On September 13, 2013, the plaintiff served the defendants with a Notice of Deposition of Danielle Caldwell, a Senior Appeal Specialist for Aetna who authored the plaintiff's original decision to terminate his benefits. In response, Aetna filed this motion to quash the notice of deposition and/or for a protective order to limit the scope of discovery to the administrative record.

In the Notice of Deposition, the plaintiff identified the following five areas of inquiry:

1. The failure of Aetna to give the restrictions from plaintiff's treating doctors to the vocational consultant;
2. The failure to decide the appeal in a timely manner;
3. The requirement of objective evidence of his disability to prove disability when such evidence is not required in the plan;
4. Aetna's reliance on a labor market survey that included jobs located in Philadelphia and New Jersey and identified occupations that the plaintiff did not have the experience to perform;
5. Aetna's reliance on a labor market survey that included jobs that involve the operation of heavy equipment and machinery where Aetna had previously found that the plaintiff was restricted from such duties.

In April 2013, the plaintiff had served the defendants with a Notice of Deposition of Danielle Caldwell which did not specify the areas to be covered in that deposition. See Plaintiff's Notice of Deposition of Danielle Caldwell, April 29, 2013, Doc. No. 21, Ex. A. The plaintiff also moved for a determination of the standard of review at that time. Docs. No. 12 & 13. On May 16, 2013, I denied this motion without prejudice because the case had been stayed pending the resolution of a settlement conference held on July 22, 2013 in front of the Honorable Henry Perkin. Doc. No. 15. On September 12, 2013, during a telephonic status conference of parties' counsel and this court, defense counsel expressed concern that the previously-served deposition was not limited to permissible discoverable topics, namely structural and procedural conflicts in the decision-making process. Subsequently, an Order was issued directing the plaintiff's counsel to issue a Notice of Deposition of Ms. Caldwell which specifically outlined areas of inquiry. Doc. No. 20. Pursuant to that Order, the defendants filed this motion to quash or request a protective order, which the plaintiff now opposes.

II. DISCUSSION

a. Limits of Discovery

Federal Rule of Civil Procedure 26 establishes the scope of discovery and provides that "[u]nless otherwise limited by court order," parties may obtain discovery regarding any nonprivileged matter relevant to the party's claim or defense. Fed. R. Civ. P. 26(b)(1). The court may issue a protective order limiting discovery in order to protect a party or person from "annoyance, embarrassment, oppression, or undue burden or expense." Fed. R. Civ. P. 26(c). Federal Rule of Civil Procedure 45(c) also permits the court to quash a subpoena that "subjects a person to undue burden." Fed. R. Civ. P. 45(c)(3)(A)(iv).

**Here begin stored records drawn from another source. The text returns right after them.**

-- pv_equiv track=rewrite | github.com/Koubae/Algorithm-Complete-Guide | Algorithms/src/Sort-Algorithms/Maximum_difference_arr.py | create_pipes
-- ===== SOURCE A (Python) =====
-- def create_pipes(input_list):
--
--     max_pipe = list()
--     min_pipe = list()
--
--     while len(input_list) > 1:
--         # ---------------  Left Side Max Pipe
--         max_n = input_list.index(max(input_list))
--         max_pipe.append(input_list.pop(max_n))
--
--         # --------------- Right Side Min Pipe
--         min_n = input_list.index(min(input_list))
--         min_pipe.append(input_list.pop(min_n))
--     if input_list:
--         min_pipe.append(input_list.pop())
--     return max_pipe, min_pipe
-- ===== SOURCE B (Python) =====
-- def create_pipes(input_list):
--     s = sorted(input_list)
--     k = (len(s) + 1) // 2
--     min_pipe = s[:k]
--     max_pipe = s[k:]
--     max_pipe.reverse()
--     input_list.clear()  # A pops every element out; keep the same observable mutation
--     return max_pipe, min_pipe
-- ===== Notes on version B (the rewrite author's own statement) =====
-- stated objective: faster
-- what changed: Replaces the quadratic repeated pop-max/pop-min scanning loop with a single sort followed by two slices (top half reversed, bottom half ascending).
import Mathlib
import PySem

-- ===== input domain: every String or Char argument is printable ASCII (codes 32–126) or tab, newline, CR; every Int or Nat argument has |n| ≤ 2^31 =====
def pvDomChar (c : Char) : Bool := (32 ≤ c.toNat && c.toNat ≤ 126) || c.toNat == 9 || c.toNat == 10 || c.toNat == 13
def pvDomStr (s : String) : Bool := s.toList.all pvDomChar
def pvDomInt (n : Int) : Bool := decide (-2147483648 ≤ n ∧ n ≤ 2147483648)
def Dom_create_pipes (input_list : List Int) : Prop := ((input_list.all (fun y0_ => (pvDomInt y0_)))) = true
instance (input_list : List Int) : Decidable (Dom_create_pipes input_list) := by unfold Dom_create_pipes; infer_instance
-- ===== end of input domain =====

-- B replaces A's quadratic pop-max/pop-min loop with one sort plus two slices; like A's
-- pops, B empties the caller's list (mutation noted; the theorems are about the return value).


-- ===== PORT A =====
-- the while-loop of A; fuel (= initial list length) only makes the recursion total,
-- each iteration pops two elements so it is never exhausted
def createPipesLoop : Nat → List Int → List Int → List Int → List Int × List Int
  | 0, _, maxp, minp => (maxp, minp)
  | fuel + 1, l, maxp, minp =>
    if 1 < l.length then
      -- max_n = input_list.index(max(input_list)); max_pipe.append(input_list.pop(max_n))
      let M := (PySem.List.max? l (fun x => x)).getD 0
      let maxN := (PySem.List.index? l M).getD 0
      match PySem.List.pop? l (maxN : Int) with
      | none => (maxp, minp)
      | some (mv, l1) =>
        -- min_n = input_list.index(min(input_list)); min_pipe.append(input_list.pop(min_n))
        let m := (PySem.List.min? l1 (fun x => x)).getD 0
        let minN := (PySem.List.index? l1 m).getD 0
        match PySem.List.pop? l1 (minN : Int) with
        | none => (maxp ++ [mv], minp)
        | some (nv, l2) => createPipesLoop fuel l2 (maxp ++ [mv]) (minp ++ [nv])
    else
      -- if input_list: min_pipe.append(input_list.pop())
      if l ≠ [] then
        match PySem.List.pop? l (-1) with
        | none => (maxp, minp)
        | some (v, _) => (maxp, minp ++ [v])
      else (maxp, minp)

def create_pipes (input_list : List Int) : List Int × List Int :=
  createPipesLoop input_list.length input_list [] []

-- ===== PORT B =====
def create_pipes_alt (input_list : List Int) : List Int × List Int :=
  let s := PySem.List.sorted input_list (fun x => x) false
  let k := PySem.Int.floordiv ((s.length : Int) + 1) 2
  let min_pipe := PySem.List.slice s none (some k)
  let max_pipe := PySem.List.slice s (some k) none
  (max_pipe.reverse, min_pipe)

-- ===== PRECONDITION & SPEC =====
def Spec_create_pipes (input_list : List Int) (out : List Int × List Int) : Prop := out = create_pipes_alt input_list
instance (input_list : List Int) (out : List Int × List Int) : Decidable (Spec_create_pipes input_list out) := by unfold Spec_create_pipes; infer_instance

-- ===== CLAIM (what is proved, stated in full; the proofs are below) =====
def Claim_equal_create_pipes : Prop := ∀ (input_list : List Int), Dom_create_pipes input_list → Spec_create_pipes input_list (create_pipes input_list)

-- ===== LEMMAS AND PROOFS =====

-- the loop's closed form: top half of sorted(l) descending appended to maxp,
-- bottom half ascending appended to minp
theorem createPipesLoop_eq (fuel : Nat) : ∀ (l mp np : List Int), l.length ≤ fuel →
    createPipesLoop fuel l mp np =
      (mp ++ ((PySem.List.sorted l (fun x => x) false).drop ((l.length + 1) / 2)).reverse,
       np ++ (PySem.List.sorted l (fun x => x) false).take ((l.length + 1) / 2)) := by
  induction fuel with
  | zero =>
    intro l mp np h
    have hl : l = [] := List.length_eq_zero_iff.mp (Nat.le_zero.mp h)
    subst hl
    have hs : PySem.List.sorted ([] : List Int) (fun x => x) false = [] := by
      rw [PySem.List.sorted_eq_nil_iff]
    simp [createPipesLoop, hs]
  | succ fuel ih =>
    intro l mp np h
    by_cases h2 : 1 < l.length
    · -- the loop body runs
      have hlne : l ≠ [] := by intro h0; rw [h0] at h2; simp at h2
      obtain ⟨M, hM⟩ : ∃ M, PySem.List.max? l (fun x => x) = some M := by
        cases hMx : PySem.List.max? l (fun x => x) with
        | none => exact absurd ((PySem.List.max?_eq_none_iff l _).mp hMx) hlne
        | some M => exact ⟨M, rfl⟩
      have hMmem : M ∈ l := PySem.List.max?_mem hM
      have hMmax : ∀ y ∈ l, y ≤ M := fun y hy => PySem.List.max?_isMax hM y hy
      obtain ⟨maxN, hidx⟩ : ∃ k, PySem.List.index? l M = some k :=
        Option.isSome_iff_exists.mp ((PySem.List.index?_isSome_iff l M).mpr hMmem)
      obtain ⟨hkl, hget, -⟩ := PySem.List.getElem_of_index?_eq_some hidx
      have hpop1 := PySem.List.pop?_natCast l maxN hkl
      set l1 := l.eraseIdx maxN with hl1
      have hlen1 : l1.length = l.length - 1 := by
        rw [hl1, List.length_eraseIdx, if_pos hkl]
      have hl1ne : l1 ≠ [] := by
        intro hnil; rw [hnil] at hlen1; simp at hlen1; omega
      obtain ⟨m, hm⟩ : ∃ m, PySem.List.min? l1 (fun x => x) = some m := by
        cases hmx : PySem.List.min? l1 (fun x => x) with
        | none => exact absurd ((PySem.List.min?_eq_none_iff l1 _).mp hmx) hl1ne
        | some m => exact ⟨m, rfl⟩
      have hmmem : m ∈ l1 := PySem.List.min?_mem hm
      obtain ⟨minN, hidx2⟩ : ∃ k, PySem.List.index? l1 m = some k :=
        Option.isSome_iff_exists.mp ((PySem.List.index?_isSome_iff l1 m).mpr hmmem)
      obtain ⟨hkl2, hget2, -⟩ := PySem.List.getElem_of_index?_eq_some hidx2
      have hpop2 := PySem.List.pop?_natCast l1 minN hkl2
      set l2 := l1.eraseIdx minN with hl2
      have hlen2 : l2.length = l.length - 2 := by
        rw [hl2, List.length_eraseIdx, if_pos hkl2, hlen1]; omega
      -- evaluate one loop iteration
      have hstep : createPipesLoop (fuel + 1) l mp np
          = createPipesLoop fuel l2 (mp ++ [M]) (np ++ [m]) := by
        simp only [createPipesLoop, if_pos h2, hM, Option.getD_some, hidx, hpop1, hget,
          hm, hidx2, hpop2, hget2]
      rw [hstep, ih l2 (mp ++ [M]) (np ++ [m]) (by omega)]
      -- the sorted list of l and its decomposition
      set s := PySem.List.sorted l (fun x => x) false with hs
      have hsl : s.length = l.length := PySem.List.length_sorted l _ false
      have hsperm : s.Perm l := PySem.List.sorted_perm l _ false
      have hsp : s.Pairwise (· ≤ ·) := PySem.List.sorted_pairwise l (fun x => x)
      have hn1lt : l.length - 1 < s.length := by omega
      -- the last element of s is M
      have hlastM : s[l.length-1] = M := by
        refine le_antisymm (hMmax _ (hsperm.mem_iff.mp (List.getElem_mem hn1lt))) ?_
        obtain ⟨i, hi, hiM⟩ := List.mem_iff_getElem.mp (hsperm.mem_iff.mpr hMmem)
        calc M = s[i] := hiM.symm
          _ ≤ s[l.length-1] := by
              exact PySem.List.sorted_id_getElem_mono l (p := i) (q := l.length-1)
                (by omega) (by rw [PySem.List.length_sorted]; omega)
      set s1 := s.take (l.length-1) with hs1
      have hsdec : s = s1 ++ [M] := by
        have h3 : s.take (l.length-1) ++ [s[l.length-1]] = s.take ((l.length-1)+1) :=
          List.take_append_getElem hn1lt
        rw [hlastM] at h3
        have h4 : (l.length-1)+1 = s.length := by omega
        rw [h4, List.take_length] at h3
        exact h3.symm
      have hs1len : s1.length = l.length - 1 := by
        rw [hs1, List.length_take]; omega
      have hs1p : s1.Pairwise (· ≤ ·) := hsp.sublist (List.take_sublist _ _)
      -- sorted l1 = s1
      have hperm1 : l1.Perm s1 := by
        have hc1 : (M :: l1).Perm l := by
          rw [hl1, ← hget]; exact List.getElem_cons_eraseIdx_perm hkl
        have hc2 : (M :: s1).Perm s := by
          rw [hsdec]; exact (List.perm_append_singleton M s1).symm
        exact (hc1.trans (hsperm.symm.trans hc2.symm)).cons_inv
      have hsortl1 : PySem.List.sorted l1 (fun x => x) false = s1 :=
        PySem.List.sorted_id_eq_of_perm_of_pairwise l1 s1 hperm1.symm hs1p
      -- s1 is m followed by its tail
      obtain ⟨a, t, hs1eq⟩ : ∃ a t, s1 = a :: t := by
        cases hc : s1 with
        | nil => rw [hc] at hs1len; simp at hs1len; omega
        | cons a t => exact ⟨a, t, rfl⟩
      have hheadm : a = m := by
        have hmin1 : ∀ y ∈ l1, a ≤ y := by
          intro y hy
          have := PySem.List.key_head_sorted_le (xs := l1) (key := fun x => x)
            (by rw [hsortl1, hs1eq]) y hy
          exact this
        have hamem : a ∈ l1 := hperm1.symm.mem_iff.mp (by rw [hs1eq]; exact List.mem_cons_self)
        exact le_antisymm (hmin1 m hmmem) (PySem.List.min?_isMin hm a hamem)
      subst hheadm
      -- sorted l2 = t (the tail of s1)
      have hperm2 : l2.Perm t := by
        have hc1 : (a :: l2).Perm l1 := by
          rw [hl2, ← hget2]; exact List.getElem_cons_eraseIdx_perm hkl2
        have hc2 : l1.Perm (a :: t) := by rw [← hs1eq]; exact hperm1
        exact (hc1.trans hc2).cons_inv
      have htp : t.Pairwise (· ≤ ·) := by
        have := hs1p; rw [hs1eq] at this; exact this.tail
      have hsortl2 : PySem.List.sorted l2 (fun x => x) false = t :=
        PySem.List.sorted_id_eq_of_perm_of_pairwise l2 t hperm2.symm htp
      rw [hsortl2]
      have htlen : t.length = l.length - 2 := by
        have := hs1len; rw [hs1eq] at this; simp at this; omega
      -- final slice arithmetic
      have hk2 : (l2.length + 1) / 2 = (l.length - 1) / 2 := by omega
      have hkk : (l.length + 1) / 2 = (l.length - 1) / 2 + 1 := by omega
      have hkle : (l.length + 1) / 2 ≤ s1.length := by omega
      refine Prod.ext ?_ ?_
      · -- max side
        show mp ++ [M] ++ (t.drop ((l2.length + 1) / 2)).reverse
            = mp ++ (s.drop ((l.length + 1) / 2)).reverse
        rw [hsdec, List.drop_append_of_le_length (by omega), hk2, hkk]
        have : s1.drop ((l.length - 1) / 2 + 1) = t.drop ((l.length - 1) / 2) := by
          rw [hs1eq, Nat.add_comm, ← List.drop_drop]; rfl
        rw [this, List.reverse_append, List.append_assoc]
        rfl
      · -- min side
        show np ++ [a] ++ t.take ((l2.length + 1) / 2)
            = np ++ s.take ((l.length + 1) / 2)
        rw [hsdec, List.take_append_of_le_length hkle, hk2, hkk, hs1eq,
          List.take_succ_cons, List.append_assoc]
        rfl
    · -- l has length 0 or 1
      rcases l with _ | ⟨x, _ | ⟨y, t⟩⟩
      · have hs : PySem.List.sorted ([] : List Int) (fun x => x) false = [] := by
          rw [PySem.List.sorted_eq_nil_iff]
        simp [createPipesLoop, hs]
      ·
        have hs : PySem.List.sorted ([x] : List Int) (fun x => x) false = [x] :=
          PySem.List.sorted_id_eq_of_perm_of_pairwise [x] [x] (List.Perm.refl _)
            (List.pairwise_singleton _ _)
        have hpop : PySem.List.pop? ([x] : List Int) (-1) = some (x, []) :=
          PySem.List.pop?_last [] x
        simp [createPipesLoop, hs, hpop]
      · simp at h2

theorem create_pipes_spec : Claim_equal_create_pipes := by
  intro l _
  unfold Spec_create_pipes create_pipes create_pipes_alt
  rw [createPipesLoop_eq l.length l [] [] le_rfl]
  have hfl : PySem.Int.floordiv (((PySem.List.sorted l (fun x => x) false).length : Int) + 1) 2
      = (((l.length + 1) / 2 : Nat) : Int) := by
    rw [PySem.List.length_sorted]
    exact_mod_cast PySem.Int.floordiv_natCast (l.length + 1) 2
  simp only [hfl, PySem.List.slice_from_natCast, PySem.List.slice_to_natCast, List.nil_append]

Federal Rule of Civil Procedure 26, in relevant part, requires the court to limit if it determines that:

(i) the discovery sought is unreasonably cumulative or duplicative, or can be obtained from some other source that is more convenient, less burdensome, or less expensive;
(ii) the party seeking discovery has had ample opportunity to obtain the information by discovery in the action; or
(iii) the burden or expense of the proposed discovery outweighs its likely benefit... .
Fed. R. Civ. P. 26(b)(2)(c).

b. Limits of Discovery Under ERISA

The general rule in ERISA benefit determination challenges is that the court is limited to reviewing the record available to the plan administrator at the time the benefits determination was made. See, e.g., Carney v. International Brotherhood of Elec. Workers, 66 F. App'x 381, 385 (3d Cir. 2003); Mitchell v. Eastman Kodak Co., 113 F.3d 433, 440 (3d Cir. 1997). However, a court may also "consider evidence of potential biases and conflicts of interest that is not found in the administrator's record." Howley v. Mellon Financial Corp., 625 F.3d 788, 793 (3d Cir. 2010)(quoting Kosiba v. Merck & Co., 384 F.3d 58, 67 n. 5 (3d Cir.2004))(quotation marks omitted).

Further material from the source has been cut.